Pon un vellón a la vellonera

 

El hecho innegable de que Julio Jaramillo es el rey de las rockolas les da a los ecuatorianos altos quilates de credibilidad en el tema, por su seguimiento, aporte y tradición. Es así como tomamos la expresión de un rockolero de esa nación sureña, Máximo Escaleras, quien afirma que ese movimiento del lamento rockolero es “la expresión del sentimiento popular, porque con ella se cuentan historias de amor y despecho”, y aunque hay quienes sufren y se desviven por ello, las historias cotidianas y la música le sazonan, a su manera, la vida.
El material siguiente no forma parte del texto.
-- pv_equiv track=rewrite | github.com/vaibhav-jain-dev/learning-algo | problems/200-must-solve/arrays/19-largest-range/similar/03-largest-range-after-addition/python_code.py | largest_range_after_addition_v2
-- ===== SOURCE A (Python) =====
-- from typing import List
--
-- def largest_range_after_addition_v2(nums: List[int], k: int) -> int:
--     """
--     Alternative implementation with clearer logic.
--
--     Args:
--         nums: List of integers
--         k: Maximum number of elements to add
--
--     Returns:
--         Length of largest possible consecutive range
--     """
--     if not nums:
--         return k
--
--     sorted_nums = sorted(set(nums))
--     n = len(sorted_nums)
--
--     max_length = 1
--     left = 0
--
--     for right in range(n):
--         # Shrink window if too many gaps
--         while sorted_nums[right] - sorted_nums[left] > (right - left) + k:
--             left += 1
--
--         # The consecutive range would be from sorted_nums[left] to sorted_nums[right]
--         # Plus up to k additional elements
--         range_size = sorted_nums[right] - sorted_nums[left] + 1
--
--         # But we can't exceed our available elements plus k additions
--         max_possible = (right - left + 1) + k
--         actual_length = min(range_size, max_possible)
--
--         max_length = max(max_length, actual_length)
--
--     return max_length
-- ===== SOURCE B (Python) =====
-- from bisect import bisect_left
-- from typing import List
--
-- def largest_range_after_addition_v2(nums: List[int], k: int) -> int:
--     if not nums:
--         return k
--
--     sorted_nums = sorted(set(nums))
--     n = len(sorted_nums)
--     # g is non-decreasing; the window [left, right] is valid iff g[left] >= g[right] - k
--     g = [v - i for i, v in enumerate(sorted_nums)]
--
--     max_length = 1
--     for right in range(n):
--         left = bisect_left(g, g[right] - k, 0, right + 1)
--         max_length = max(max_length, sorted_nums[right] - sorted_nums[left] + 1)
--
--     return max_length
-- ===== Notes on version B (the rewrite author's own statement) =====
-- stated objective: alternative
-- what changed: Replaces A's stateful two-pointer sliding window (inner while-loop shrinking `left`) by a per-index binary search: on the non-decreasing gap array g[i] = sorted_nums[i] - i, the smallest valid left endpoint for each right is found with bisect_left, so no window state is carried between iterations.
import Mathlib
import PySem

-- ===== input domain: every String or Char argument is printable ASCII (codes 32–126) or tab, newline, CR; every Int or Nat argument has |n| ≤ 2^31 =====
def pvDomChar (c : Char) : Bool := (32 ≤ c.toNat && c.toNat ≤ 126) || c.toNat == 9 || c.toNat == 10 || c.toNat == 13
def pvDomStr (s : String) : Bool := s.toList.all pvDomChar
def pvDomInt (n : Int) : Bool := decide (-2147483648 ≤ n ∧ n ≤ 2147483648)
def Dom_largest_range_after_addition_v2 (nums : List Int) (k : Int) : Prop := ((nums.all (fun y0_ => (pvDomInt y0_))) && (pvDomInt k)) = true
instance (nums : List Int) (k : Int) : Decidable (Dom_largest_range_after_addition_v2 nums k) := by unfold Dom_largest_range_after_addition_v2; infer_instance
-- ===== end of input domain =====

-- B replaces A's two-pointer sliding window by a per-index binary search (bisect_left on the
-- non-decreasing gap array g[i] = sorted_nums[i] - i); equivalence of return values is proved on Pre_.

-- ===== PORT A =====
-- A's inner while-loop: advances `left` while the window has too many gaps.
-- Fuel `r + 1 - left` suffices: under Pre_ (0 ≤ k) the loop stops at left ≤ r.
-- List.getD is exact for Python's sorted_nums[i] here: all indices reached under Pre_ are in range.
def pvWhileA (s : List Int) (k : Int) (r : Nat) : Nat → Nat → Nat
  | 0, l => l
  | fuel + 1, l =>
    if s.getD r 0 - s.getD l 0 > ((r : Int) - (l : Int)) + k then
      pvWhileA s k r fuel (l + 1)
    else l

def largest_range_after_addition_v2 (nums : List Int) (k : Int) : Int :=
  if nums = [] then k
  else
    let s := PySem.List.sorted (PySem.Set.ofList nums) (fun x => x)
    let n := s.length
    ((List.range n).foldl (fun (st : Int × Nat) r =>
      let left := pvWhileA s k r (r + 1 - st.2) st.2
      let rangeSize := s.getD r 0 - s.getD left 0 + 1
      let maxPossible := ((r : Int) - (left : Int) + 1) + k
      let actualLength := min rangeSize maxPossible
      (max st.1 actualLength, left)) (1, 0)).1

-- ===== PORT B =====
def largest_range_after_addition_v2_alt (nums : List Int) (k : Int) : Int :=
  if nums = [] then k
  else
    let s := PySem.List.sorted (PySem.Set.ofList nums) (fun x => x)
    let n := s.length
    let g := (List.range n).map (fun i => s.getD i 0 - (i : Int))
    (List.range n).foldl (fun (m : Int) r =>
      -- bisect.bisect_left(g, g[right] - k, 0, right + 1) = stdlib bisect on the prefix g[:right+1]
      let left := PySem.List.bisectLeft (g.take (r + 1)) (g.getD r 0 - k)
      max m (s.getD r 0 - s.getD left 0 + 1)) 1

-- ===== PRECONDITION & SPEC =====
-- Pre_ excludes only inputs on which A raises IndexError: for every nonempty nums and k < 0 the
-- while-loop's valid-window condition can never be met, so `left` runs past the end of the list.
def Pre_largest_range_after_addition_v2 (nums : List Int) (k : Int) : Prop :=
  nums = [] ∨ 0 ≤ k
instance (nums : List Int) (k : Int) : Decidable (Pre_largest_range_after_addition_v2 nums k) := by
  unfold Pre_largest_range_after_addition_v2; infer_instance

def pvWitness_largest_range_after_addition_v2 : List Int × Int := ([1, 2, 5], 1)

def Spec_largest_range_after_addition_v2 (nums : List Int) (k : Int) (out : Int) : Prop :=
  out = largest_range_after_addition_v2_alt nums k
instance (nums : List Int) (k : Int) (out : Int) : Decidable (Spec_largest_range_after_addition_v2 nums k out) := by
  unfold Spec_largest_range_after_addition_v2; infer_instance

-- ===== CLAIM (what is proved, stated in full; the proofs are below) =====
def Claim_equal_largest_range_after_addition_v2 : Prop := ∀ (nums : List Int) (k : Int), Dom_largest_range_after_addition_v2 nums k → Pre_largest_range_after_addition_v2 nums k → Spec_largest_range_after_addition_v2 nums k (largest_range_after_addition_v2 nums k)

-- ===== LEMMAS AND PROOFS =====

-- A window [l, r] is valid: the values fit after at most k additions (Bool for Nat.find).
def pvValid (s : List Int) (k : Int) (r l : Nat) : Bool :=
  decide (s.getD r 0 - s.getD l 0 ≤ ((r : Int) - (l : Int)) + k)

lemma pvValid_self (s : List Int) (k : Int) (r : Nat) (hk : 0 ≤ k) : pvValid s k r r = true := by
  simp only [pvValid, decide_eq_true_eq]; omega

-- Least valid left endpoint for a given right endpoint.
def pvMinL (s : List Int) (k : Int) (r : Nat) : Nat :=
  if hk : 0 ≤ k then @Nat.find (fun l => pvValid s k r l = true) (fun _ => instDecidableEqBool _ _) ⟨r, pvValid_self s k r hk⟩ else 0

lemma pvMinL_valid (s : List Int) (k : Int) (r : Nat) (hk : 0 ≤ k) :
    pvValid s k r (pvMinL s k r) = true := by
  unfold pvMinL
  rw [dif_pos hk]
  exact Nat.find_spec (p := fun l => pvValid s k r l = true) _

lemma pvMinL_least (s : List Int) (k : Int) (r l : Nat) (hk : 0 ≤ k)
    (hl : l < pvMinL s k r) : ¬ pvValid s k r l = true := by
  unfold pvMinL at hl
  rw [dif_pos hk] at hl
  exact Nat.find_min (p := fun l => pvValid s k r l = true) _ hl

lemma pvMinL_le_of_valid (s : List Int) (k : Int) (r l : Nat) (hk : 0 ≤ k)
    (hl : pvValid s k r l = true) : pvMinL s k r ≤ l := by
  unfold pvMinL
  rw [dif_pos hk]
  exact Nat.find_min' (p := fun l => pvValid s k r l = true) _ hl

lemma pvMinL_le (s : List Int) (k : Int) (r : Nat) (hk : 0 ≤ k) : pvMinL s k r ≤ r :=
  pvMinL_le_of_valid s k r r hk (pvValid_self s k r hk)

-- Strictly increasing lists: values grow at least by one per step.
lemma pvGetD_gap (s : List Int) (hs : s.Pairwise (· < ·)) :
    ∀ i j : Nat, i ≤ j → j < s.length → s.getD i 0 + ((j : Int) - (i : Int)) ≤ s.getD j 0 := by
  intro i j hij hj
  induction j with
  | zero =>
    have : i = 0 := Nat.le_zero.mp hij
    subst this; simp
  | succ j ih =>
    rcases Nat.lt_or_ge i (j + 1) with hlt | hge
    · have hij' : i ≤ j := Nat.lt_succ_iff.mp hlt
      have hj' : j < s.length := Nat.lt_of_succ_lt hj
      have h1 := ih hij' hj'
      have h2 : s[j] < s[j + 1] :=
        (List.pairwise_iff_getElem.mp hs) j (j + 1) hj' hj (Nat.lt_succ_self j)
      rw [List.getD_eq_getElem s 0 hj'] at h1
      rw [List.getD_eq_getElem s 0 hj]
      push_cast
      omega
    · have : i = j + 1 := Nat.le_antisymm hij hge
      subst this
      omega

-- Validity in "gap array" form.
lemma pvValid_iff_g (s : List Int) (k : Int) (r l : Nat) :
    pvValid s k r l = true ↔ (s.getD r 0 - (r : Int)) - k ≤ s.getD l 0 - (l : Int) := by
  simp only [pvValid, decide_eq_true_eq]; omega

-- pvMinL is monotone in r (for in-range r's on a strictly increasing list).
lemma pvMinL_mono (s : List Int) (k : Int) (hs : s.Pairwise (· < ·)) (r r' : Nat)
    (hk : 0 ≤ k) (hrr : r ≤ r') (hr' : r' < s.length) :
    pvMinL s k r ≤ pvMinL s k r' := by
  apply pvMinL_le_of_valid s k r _ hk
  have hv' := (pvValid_iff_g s k r' (pvMinL s k r')).mp (pvMinL_valid s k r' hk)
  have hgap := pvGetD_gap s hs r r' hrr hr'
  exact (pvValid_iff_g s k r (pvMinL s k r')).mpr (by omega)

-- The while-loop reaches exactly pvMinL when started at or below it with enough fuel.
lemma pvWhileA_eq (s : List Int) (k : Int) (r : Nat) (hk : 0 ≤ k) :
    ∀ (fuel l0 : Nat), l0 ≤ pvMinL s k r → pvMinL s k r - l0 ≤ fuel →
      pvWhileA s k r fuel l0 = pvMinL s k r := by
  intro fuel
  induction fuel with
  | zero =>
    intro l0 h1 h2
    have : l0 = pvMinL s k r := by omega
    simpa [pvWhileA] using this
  | succ fuel ih =>
    intro l0 h1 h2
    rcases Nat.lt_or_ge l0 (pvMinL s k r) with hlt | hge
    · have hnv := pvMinL_least s k r l0 hk hlt
      simp only [pvValid, decide_eq_true_eq] at hnv
      unfold pvWhileA
      rw [if_pos (by omega)]
      exact ih (l0 + 1) hlt (by omega)
    · have heq : l0 = pvMinL s k r := Nat.le_antisymm h1 hge
      have hv := pvMinL_valid s k r hk
      simp only [pvValid, decide_eq_true_eq] at hv
      unfold pvWhileA
      rw [if_neg (by rw [heq]; omega)]
      exact heq

-- The binary search finds exactly pvMinL.
lemma pvBisect_eq (s : List Int) (k : Int) (hs : s.Pairwise (· < ·)) (r : Nat)
    (hk : 0 ≤ k) (hr : r < s.length) :
    PySem.List.bisectLeft (((List.range' 0 s.length).map (fun i => s.getD i 0 - (i : Int))).take (r + 1))
      (((List.range' 0 s.length).map (fun i => s.getD i 0 - (i : Int))).getD r 0 - k)
      = pvMinL s k r := by
  set g := (List.range' 0 s.length).map (fun i => s.getD i 0 - (i : Int)) with hg
  have hglen : g.length = s.length := by simp [hg]
  have hgel : ∀ (j : Nat) (hj : j < s.length), g[j]'(by omega) = s.getD j 0 - (j : Int) := by
    intro j hj
    simp only [hg, List.getElem_map, List.getElem_range']
    rw [List.getD_eq_getElem s 0 hj]
    simp [List.getElem?_eq_getElem hj]
  set xs := g.take (r + 1) with hxs
  have hxlen : xs.length = r + 1 := by simp [hxs, hglen]; omega
  have hxel : ∀ (j : Nat) (hj : j < r + 1), xs[j]'(by omega) = s.getD j 0 - (j : Int) := by
    intro j hj
    simp only [hxs, List.getElem_take]
    exact hgel j (by omega)
  have hx : g.getD r 0 - k = (s.getD r 0 - (r : Int)) - k := by
    rw [List.getD_eq_getElem g 0 (by omega), hgel r hr]
  have hpw : xs.Pairwise (· ≤ ·) := by
    apply List.pairwise_iff_getElem.mpr
    intro i j hi hj hij
    rw [hxel i (by omega), hxel j (by omega)]
    have := pvGetD_gap s hs i j (by omega) (by omega)
    omega
  obtain ⟨hble, hlt, hge⟩ := PySem.List.bisectLeft_spec xs (g.getD r 0 - k) hpw
  set b := PySem.List.bisectLeft xs (g.getD r 0 - k) with hb
  have hbr : b ≤ r := by
    by_contra hc
    have hbeq : b = r + 1 := by omega
    have := hlt r (by omega) (by omega)
    rw [hxel r (by omega), hx] at this
    omega
  apply Nat.le_antisymm
  · by_contra hc
    push Not at hc
    have hml : pvMinL s k r < b := hc
    have := hlt (pvMinL s k r) (by omega) (by omega)
    rw [hxel (pvMinL s k r) (by omega), hx] at this
    have hv := (pvValid_iff_g s k r (pvMinL s k r)).mp (pvMinL_valid s k r hk)
    omega
  · apply pvMinL_le_of_valid s k r b hk
    have := hge b (by omega) (Nat.le_refl b)
    rw [hxel b (by omega), hx] at this
    exact (pvValid_iff_g s k r b).mpr (by omega)

-- Joint induction over the index range: A's fold (carrying left) equals B's fold.
lemma pvFold_eq (s : List Int) (k : Int) (hs : s.Pairwise (· < ·)) (hk : 0 ≤ k) :
    ∀ (c a : Nat) (m : Int) (l0 : Nat), a + c = s.length →
      (c ≠ 0 → l0 ≤ pvMinL s k a) →
      ((List.range' a c).foldl (fun (st : Int × Nat) r =>
        let left := pvWhileA s k r (r + 1 - st.2) st.2
        let rangeSize := s.getD r 0 - s.getD left 0 + 1
        let maxPossible := ((r : Int) - (left : Int) + 1) + k
        let actualLength := min rangeSize maxPossible
        (max st.1 actualLength, left)) (m, l0)).1
      = (List.range' a c).foldl (fun (m : Int) r =>
          let left := PySem.List.bisectLeft
            (((List.range' 0 s.length).map (fun i => s.getD i 0 - (i : Int))).take (r + 1))
            (((List.range' 0 s.length).map (fun i => s.getD i 0 - (i : Int))).getD r 0 - k)
          max m (s.getD r 0 - s.getD left 0 + 1)) m := by
  intro c
  induction c with
  | zero => intro a m l0 _ _; simp
  | succ c ih =>
    intro a m l0 ha hl0
    have ha' : a < s.length := by omega
    have hml : pvMinL s k a ≤ a := pvMinL_le s k a hk
    have hl0' : l0 ≤ pvMinL s k a := hl0 (by omega)
    have hwa : pvWhileA s k a (a + 1 - l0) l0 = pvMinL s k a :=
      pvWhileA_eq s k a hk (a + 1 - l0) l0 hl0' (by omega)
    have hbis := pvBisect_eq s k hs a hk ha'
    have hv : s.getD a 0 - s.getD (pvMinL s k a) 0 ≤ ((a : Int) - (pvMinL s k a : Int)) + k := by
      have := pvMinL_valid s k a hk
      simpa only [pvValid, decide_eq_true_eq] using this
    have hmin : min (s.getD a 0 - s.getD (pvMinL s k a) 0 + 1)
        (((a : Int) - ((pvMinL s k a : Nat) : Int) + 1) + k)
        = s.getD a 0 - s.getD (pvMinL s k a) 0 + 1 := by omega
    rw [List.range'_succ]
    simp only [List.foldl_cons]
    rw [hwa, hbis, hmin]
    exact ih (a + 1) (max m (s.getD a 0 - s.getD (pvMinL s k a) 0 + 1)) (pvMinL s k a)
      (by omega)
      (fun hc => pvMinL_mono s k hs a (a + 1) hk (by omega) (by omega))

-- ===== VERDICT (by name: the statement is the Claim_ definition above) =====
theorem largest_range_after_addition_v2_spec : Claim_equal_largest_range_after_addition_v2 := by
  intro nums k _ hpre
  unfold Spec_largest_range_after_addition_v2
  unfold largest_range_after_addition_v2 largest_range_after_addition_v2_alt
  by_cases hnil : nums = []
  · simp [hnil]
  · have hk : 0 ≤ k := hpre.resolve_left hnil
    simp only [if_neg hnil]
    have hs := PySem.List.sorted_ofList_pairwise_lt (xs := nums)
    rw [List.range_eq_range']
    exact pvFold_eq _ k hs hk _ 0 1 0 (Nat.zero_add _) (fun _ => Nat.zero_le _)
Por eso, en un sentido menos entreguista –aunque en solidaridad con los despechados–, decidimos buscarle otro significado al aleccionador ambiente rockolero. Se trata de oír sus canciones, comprender las celebraciones y los sufrimientos de los fracasados, quienes se entregan a la curda, aspecto que compartimos para hallarle sentido a la vida, levantarse y seguir.

Por eso, recomendamos la magistral pieza Disco bailable, de los Hermanos Lebrón: “Ponle un vellón [moneda de cinco centavos] a la vellonera [nombre de la rockola en las Antillas], / compay, que quiero oír, / un periódico de ayer, linda mujer, salsa y control, / y así se compone un son”.

Lo trágico del asunto es que tanto las rockolas como los bares donde funcionaban, por la inseguridad y el costo de la vida, están realmente en peligro de extinción, aunque los despechados y las soledades sigan cada día más vigentes.